Collected data:
-- pv_equiv track=rewrite | github.com/myrice12/TheoryAgent | theoryagent/skills.py | _extract_yaml_frontmatter
-- ===== SOURCE A (Python) =====
-- def _extract_yaml_frontmatter(text: str) -> tuple[str, str]:
--     """Return (name, description) from YAML frontmatter, or ("", "")."""
--     if not text.startswith("---"):
--         return "", ""
--     end = text.find("---", 3)
--     if end == -1:
--         return "", ""
--     fm = text[3:end]
--     name = desc = ""
--     for line in fm.split("\n"):
--         line = line.strip()
--         if line.startswith("name:"):
--             name = line.split(":", 1)[1].strip().strip('"').strip("'")
--         elif line.startswith("description:"):
--             desc = line.split(":", 1)[1].strip().strip('"').strip("'")
--     return name, desc
-- ===== SOURCE B (Python) =====
-- def _extract_yaml_frontmatter(text: str) -> tuple[str, str]:
--     """Return (name, description) from YAML frontmatter, or ("", "")."""
--     if not text.startswith("---"):
--         return "", ""
--     end = text.find("---", 3)
--     if end == -1:
--         return "", ""
--     lines = text[3:end].split("\n")
--
--     def last_value(key: str) -> str:
--         # scan backwards: the first match from the end is the last-written value
--         for raw in reversed(lines):
--             line = raw.strip()
--             if line.startswith(key):
--                 return line.split(":", 1)[1].strip().strip('"').strip("'")
--         return ""
--
--     return last_value("name:"), last_value("description:")
-- ===== Notes on version B (the rewrite author's own statement) =====
-- stated objective: alternative
-- what changed: A's single left-to-right fold carrying two accumulator variables is replaced by a per-key backward search: B splits the frontmatter into lines once and, for each key, scans the lines in reverse returning at the first match (which is A's last-wins value), with early exit and no accumulators.
import Mathlib
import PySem

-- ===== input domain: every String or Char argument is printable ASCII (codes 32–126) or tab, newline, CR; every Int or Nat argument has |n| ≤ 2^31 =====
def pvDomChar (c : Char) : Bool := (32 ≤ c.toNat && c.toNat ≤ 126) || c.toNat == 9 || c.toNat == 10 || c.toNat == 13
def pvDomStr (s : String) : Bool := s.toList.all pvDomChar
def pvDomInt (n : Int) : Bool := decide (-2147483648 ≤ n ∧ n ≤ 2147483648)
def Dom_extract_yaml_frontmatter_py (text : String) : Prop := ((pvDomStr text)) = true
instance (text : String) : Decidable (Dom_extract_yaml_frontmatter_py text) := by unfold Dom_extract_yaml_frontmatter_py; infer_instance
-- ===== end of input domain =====

set_option maxRecDepth 8000


-- B replaces A's left-to-right fold over two accumulators by a per-key backward scan of the
-- lines that returns at the first (= last-written) match (objective: alternative).

-- ===== PORT A =====
-- loop body of A's for-line loop: state = (name, desc)
def pvAStep (st : String × String) (line : String) : String × String :=
  let line := PySem.Str.strip line
  if PySem.Str.startswith line "name:" then
    (PySem.Str.stripChars (PySem.Str.stripChars (PySem.Str.strip (PySem.List.pyGetD ((PySem.Str.splitMax? line ":" 1).getD []) 1 "")) "\"") "'", st.2)
  else if PySem.Str.startswith line "description:" then
    (st.1, PySem.Str.stripChars (PySem.Str.stripChars (PySem.Str.strip (PySem.List.pyGetD ((PySem.Str.splitMax? line ":" 1).getD []) 1 "")) "\"") "'")
  else st

def extract_yaml_frontmatter_py (text : String) : String × String :=
  if !(PySem.Str.startswith text "---") then ("", "")
  else
    let e := PySem.Str.findFrom text "---" 3
    if e = -1 then ("", "")
    else
      let fm := PySem.Str.slice text (some 3) (some e)
      ((PySem.Str.split? fm "\n").getD []).foldl pvAStep ("", "")

-- ===== PORT B =====
-- B's value parser: line.split(":", 1)[1].strip().strip('"').strip("'")
def pvBParse (line : String) : String :=
  PySem.Str.stripChars (PySem.Str.stripChars (PySem.Str.strip (PySem.List.pyGetD ((PySem.Str.splitMax? line ":" 1).getD []) 1 "")) "\"") "'"

-- B's last_value: first match scanning the REVERSED line list, early exit
def pvLastVal (key : String) : List String → String
  | [] => ""
  | raw :: rest =>
    let line := PySem.Str.strip raw
    if PySem.Str.startswith line key then pvBParse line else pvLastVal key rest

def extract_yaml_frontmatter_py_alt (text : String) : String × String :=
  if !(PySem.Str.startswith text "---") then ("", "")
  else
    let e := PySem.Str.findFrom text "---" 3
    if e = -1 then ("", "")
    else
      let lines := (PySem.Str.split? (PySem.Str.slice text (some 3) (some e)) "\n").getD []
      (pvLastVal "name:" lines.reverse, pvLastVal "description:" lines.reverse)

-- ===== PRECONDITION & SPEC =====
def Spec_extract_yaml_frontmatter_py (text : String) (out : String × String) : Prop := out = extract_yaml_frontmatter_py_alt text
instance (text : String) (out : String × String) : Decidable (Spec_extract_yaml_frontmatter_py text out) := by unfold Spec_extract_yaml_frontmatter_py; infer_instance

-- ===== CLAIM (what is proved, stated in full; the proofs are below) =====
def Claim_equal_extract_yaml_frontmatter_py : Prop := ∀ (text : String), Dom_extract_yaml_frontmatter_py text → Spec_extract_yaml_frontmatter_py text (extract_yaml_frontmatter_py text)

-- ===== LEMMAS AND PROOFS =====

-- a line cannot start with both "name:" and "description:" (the heads differ)
theorem pv_not_both (l : List Char)
    (h1 : PySem.Chars.startswith l ['n','a','m','e',':'] = true)
    (h2 : PySem.Chars.startswith l ['d','e','s','c','r','i','p','t','i','o','n',':'] = true) : False := by
  rw [PySem.Chars.startswith_iff] at h1 h2
  obtain ⟨t1, e1⟩ := h1
  obtain ⟨t2, e2⟩ := h2
  have := e1.trans e2.symm
  simp at this

-- main invariant: A's fold over the lines equals B's backward first-match, per key
theorem pv_main (r : List String) :
    r.reverse.foldl pvAStep ("", "") = (pvLastVal "name:" r, pvLastVal "description:" r) := by
  induction r with
  | nil => simp [pvLastVal]
  | cons x rest ih =>
    rw [List.reverse_cons, List.foldl_append, ih]
    simp only [List.foldl_cons, List.foldl_nil, pvAStep, pvLastVal]
    split_ifs with hn hd hd
    · exact (pv_not_both _ hn hd).elim
    · simp [pvBParse]
    · simp [pvBParse]
    · rfl

-- ===== VERDICT (by name: the statement is the Claim_ definition above) =====
theorem extract_yaml_frontmatter_py_spec : Claim_equal_extract_yaml_frontmatter_py := by
  intro text _
  unfold Spec_extract_yaml_frontmatter_py
  simp only [extract_yaml_frontmatter_py, extract_yaml_frontmatter_py_alt]
  split_ifs with h1 h2
  · rfl
  · rfl
  · have := pv_main ((PySem.Str.split? (PySem.Str.slice text (some 3)
      (some (PySem.Str.findFrom text "---" 3))) "\n").getD []).reverse
    rw [List.reverse_reverse] at this
    exact this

▸ Your goal
The lines above that hold the word "only" should be found and copied out.

▸ Answer box
    simp only [List.foldl_cons, List.foldl_nil, pvAStep, pvLastVal]
  simp only [extract_yaml_frontmatter_py, extract_yaml_frontmatter_py_alt]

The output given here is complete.